Re: BOM and principle of least surprise

Nick Ing-Simmons (nick(_at_)ing-simmons(_dot_)net) writes:

Erland Sommarskog <sommar(_at_)algonet(_dot_)se> writes:

I would really expect someone to have done this already, but I see no
reference to such a module. Or layer-directive like "<:use-bom" to open
the file. And then some way to open an output file "same mode as that
handle".


Seems you are the 1st (at least to care) - so in true OpenSource 
spirit you would write the module and contribute it.


Unfortunately my field of expertise is not in the area of C++ programming
or Perl internals. Believe me, you would not want to see my miserable
code entered into the Perl code base. :-)

I guess, that if I want to write a utility which can handle Unicode 
files, that I will implement the file-opening in Perl in some private
module.

Many _programs_ yes. So when you write a perl _program_ you can 
handle it. C++ language doesn't do this for you, why should Perl?
Now there may well be a C++ _library_ which does this, so there 
could be a perl _library_ (module) which did it too.
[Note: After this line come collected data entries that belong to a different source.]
-- pv_equiv track=rewrite | github.com/danieleschmidt/rlhf-audit-trail | src/rlhf_audit_trail/privacy.py | _generate_audit_recommendations
-- ===== SOURCE A (Python) =====
-- from typing import Dict, List, Optional, Any, Tuple
--
-- def _generate_audit_recommendations(issues: List[Dict[str, Any]]) -> List[str]:
--     """Generate recommendations based on audit issues."""
--     recommendations = []
--
--     for issue in issues:
--         if issue["type"] == "budget_exhaustion_risk":
--             recommendations.append("Reduce epsilon consumption per operation")
--             recommendations.append("Implement more efficient privacy mechanisms")
--
--         elif issue["type"] == "k_anonymity_violation":
--             recommendations.append("Collect more annotations from each annotator")
--             recommendations.append("Increase k-anonymity threshold if feasible")
--
--     if not issues:
--         recommendations.append("Privacy compliance is satisfactory")
--         recommendations.append("Continue current privacy protection measures")
--
--     return recommendations
-- ===== SOURCE B (Python) =====
-- from typing import Dict, List, Optional, Any, Tuple
--
-- def _issue_block(issue: Dict[str, Any]) -> List[str]:
--     """Recommendations contributed by a single issue."""
--     t = issue["type"]
--     if t == "budget_exhaustion_risk":
--         return ["Reduce epsilon consumption per operation",
--                 "Implement more efficient privacy mechanisms"]
--     if t == "k_anonymity_violation":
--         return ["Collect more annotations from each annotator",
--                 "Increase k-anonymity threshold if feasible"]
--     return []
--
-- def _rec(rest: List[Dict[str, Any]]) -> List[str]:
--     """Structural recursion: head block followed by the recommendations of the tail."""
--     if not rest:
--         return []
--     return _issue_block(rest[0]) + _rec(rest[1:])
--
-- def _generate_audit_recommendations(issues: List[Dict[str, Any]]) -> List[str]:
--     if not issues:
--         return ["Privacy compliance is satisfactory",
--                 "Continue current privacy protection measures"]
--     return _rec(issues)
-- ===== Notes on version B (the rewrite author's own statement) =====
-- stated objective: alternative
-- what changed: Replaces A's imperative loop that mutates a shared accumulator (plus a post-loop empty patch) by a structural recursion that maps each issue to its own recommendation block and concatenates head block + recursive tail, with the empty case returned directly up front.
import Mathlib
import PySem

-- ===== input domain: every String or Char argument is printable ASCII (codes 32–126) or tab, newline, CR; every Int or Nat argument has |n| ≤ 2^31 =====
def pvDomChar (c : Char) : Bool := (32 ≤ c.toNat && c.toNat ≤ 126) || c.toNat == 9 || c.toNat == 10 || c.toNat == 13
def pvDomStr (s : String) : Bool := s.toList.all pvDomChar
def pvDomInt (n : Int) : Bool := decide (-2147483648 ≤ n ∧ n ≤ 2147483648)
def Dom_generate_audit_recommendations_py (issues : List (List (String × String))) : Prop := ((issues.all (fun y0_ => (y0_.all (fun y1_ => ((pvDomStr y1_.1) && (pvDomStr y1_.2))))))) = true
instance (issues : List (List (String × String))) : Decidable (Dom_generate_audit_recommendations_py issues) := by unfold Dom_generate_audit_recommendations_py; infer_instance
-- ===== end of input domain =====

-- B replaces A's accumulator loop (with a post-loop empty patch) by a structural recursion
-- concatenating per-issue blocks, with the empty case returned up front (alternative; same cost).


-- ===== PORT A =====
-- issue["type"] = first-match lookup in the association list; none = KeyError (excluded by Pre_).
def generate_audit_recommendations_py (issues : List (List (String × String))) : List String :=
  let recommendations : List String := []
  let recommendations := issues.foldl (fun recommendations issue =>
    match (PySem.Dict.mk issue).get? "type" with
    | some t =>
      if t = "budget_exhaustion_risk" then
        recommendations ++ ["Reduce epsilon consumption per operation",
                            "Implement more efficient privacy mechanisms"]
      else if t = "k_anonymity_violation" then
        recommendations ++ ["Collect more annotations from each annotator",
                            "Increase k-anonymity threshold if feasible"]
      else recommendations
    | none => recommendations) recommendations
  if issues.isEmpty then
    recommendations ++ ["Privacy compliance is satisfactory",
                        "Continue current privacy protection measures"]
  else recommendations

-- ===== PORT B =====
-- Port of Source B's _issue_block: the recommendations contributed by one issue
-- (the `none` case is KeyError in Python, excluded by Pre_).
def issueBlock (issue : List (String × String)) : List String :=
  match (PySem.Dict.mk issue).get? "type" with
  | some t =>
    if t = "budget_exhaustion_risk" then
      ["Reduce epsilon consumption per operation",
       "Implement more efficient privacy mechanisms"]
    else if t = "k_anonymity_violation" then
      ["Collect more annotations from each annotator",
       "Increase k-anonymity threshold if feasible"]
    else []
  | none => []

-- Port of Source B's _rec: head block ++ recursion on the tail.
def recRecs : List (List (String × String)) → List String
  | [] => []
  | issue :: rest => issueBlock issue ++ recRecs rest

def generate_audit_recommendations_py_alt (issues : List (List (String × String))) : List String :=
  if issues.isEmpty then
    ["Privacy compliance is satisfactory",
     "Continue current privacy protection measures"]
  else recRecs issues

-- ===== PRECONDITION & SPEC =====
-- Pre_ excludes exactly the inputs where A raises KeyError: an issue dict without a "type" key.
def Pre_generate_audit_recommendations_py (issues : List (List (String × String))) : Prop :=
  ∀ issue ∈ issues, ((PySem.Dict.mk issue).get? "type").isSome = true
instance (issues : List (List (String × String))) : Decidable (Pre_generate_audit_recommendations_py issues) := by unfold Pre_generate_audit_recommendations_py; infer_instance
def pvWitness_generate_audit_recommendations_py : (List (List (String × String))) :=
  [[("type", "budget_exhaustion_risk")], [("type", "other")]]
def Spec_generate_audit_recommendations_py (issues : List (List (String × String))) (out : List String) : Prop := out = generate_audit_recommendations_py_alt issues
instance (issues : List (List (String × String))) (out : List String) : Decidable (Spec_generate_audit_recommendations_py issues out) := by unfold Spec_generate_audit_recommendations_py; infer_instance

-- ===== CLAIM (what is proved, stated in full; the proofs are below) =====
def Claim_equal_generate_audit_recommendations_py : Prop := ∀ (issues : List (List (String × String))), Dom_generate_audit_recommendations_py issues → Pre_generate_audit_recommendations_py issues → Spec_generate_audit_recommendations_py issues (generate_audit_recommendations_py issues)

-- ===== LEMMAS AND PROOFS =====

-- A's accumulator step appends exactly B's per-issue block.
lemma step_eq (acc : List String) (issue : List (String × String)) :
    (match (PySem.Dict.mk issue).get? "type" with
      | some t =>
        if t = "budget_exhaustion_risk" then
          acc ++ ["Reduce epsilon consumption per operation",
                  "Implement more efficient privacy mechanisms"]
        else if t = "k_anonymity_violation" then
          acc ++ ["Collect more annotations from each annotator",
                  "Increase k-anonymity threshold if feasible"]
        else acc
      | none => acc)
    = acc ++ issueBlock issue := by
  unfold issueBlock
  cases (PySem.Dict.mk issue).get? "type" with
  | none => simp
  | some t => simp only []; split_ifs <;> simp

-- A's whole fold equals B's recursion (both are the concatenation of the blocks).
lemma foldl_eq_recRecs (issues : List (List (String × String))) (acc : List String) :
    issues.foldl (fun recommendations issue =>
      match (PySem.Dict.mk issue).get? "type" with
      | some t =>
        if t = "budget_exhaustion_risk" then
          recommendations ++ ["Reduce epsilon consumption per operation",
                              "Implement more efficient privacy mechanisms"]
        else if t = "k_anonymity_violation" then
          recommendations ++ ["Collect more annotations from each annotator",
                              "Increase k-anonymity threshold if feasible"]
        else recommendations
      | none => recommendations) acc
    = acc ++ recRecs issues := by
  induction issues generalizing acc with
  | nil => simp [recRecs]
  | cons issue rest ih =>
    simp only [List.foldl_cons, recRecs]
    rw [step_eq, ih, List.append_assoc]

-- ===== VERDICT (by name: the statement is the Claim_ definition above) =====
theorem generate_audit_recommendations_py_spec : Claim_equal_generate_audit_recommendations_py := by
  intro issues _ _
  unfold Spec_generate_audit_recommendations_py
  unfold generate_audit_recommendations_py generate_audit_recommendations_py_alt
  cases issues with
  | nil => rfl
  | cons i rest =>
    simp only [List.isEmpty_cons, Bool.false_eq_true, if_false]
    rw [foldl_eq_recRecs]
    simp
But Perl is not C++. C++ is a strongly typed language where you use
different functions for 8-bit and Unicode data. Perl is also a higher-
level language that does more work for me. I'd say that it would be
perfectly in the spirit of Perl to magically handle file as ASCII or
Unicode without me having to bother.

It would seem best place to do this would be to change 
the initial layer in Win32 to a new layer (say :bomcrlf).
This layer would get popped on binmode() - fixing above.
It would look at 1st few bytes it got from OS and then if it was 
a BOM push an encoding() layer beneath itself and mutate into 
a :crlf layer with UTF8 flag set.


Yes, that sounds like a good way that would ensure compatibility and
still give me what I want. When is Santa coming to town? :-)

However, that does not really help when the Perl script itself is in
UTF-16 or UTF-8.
 
Anyway, thanks for all the replies. This is not really a big deal for
me at the moment. I was just puzzled by the results of my tests. Since
I working with a module that will support Unicode data, I'm a little
nervous that I will get questions from users about the topic.

-- 
Erland Sommarskog, Stockholm, sommar(_at_)algonet(_dot_)se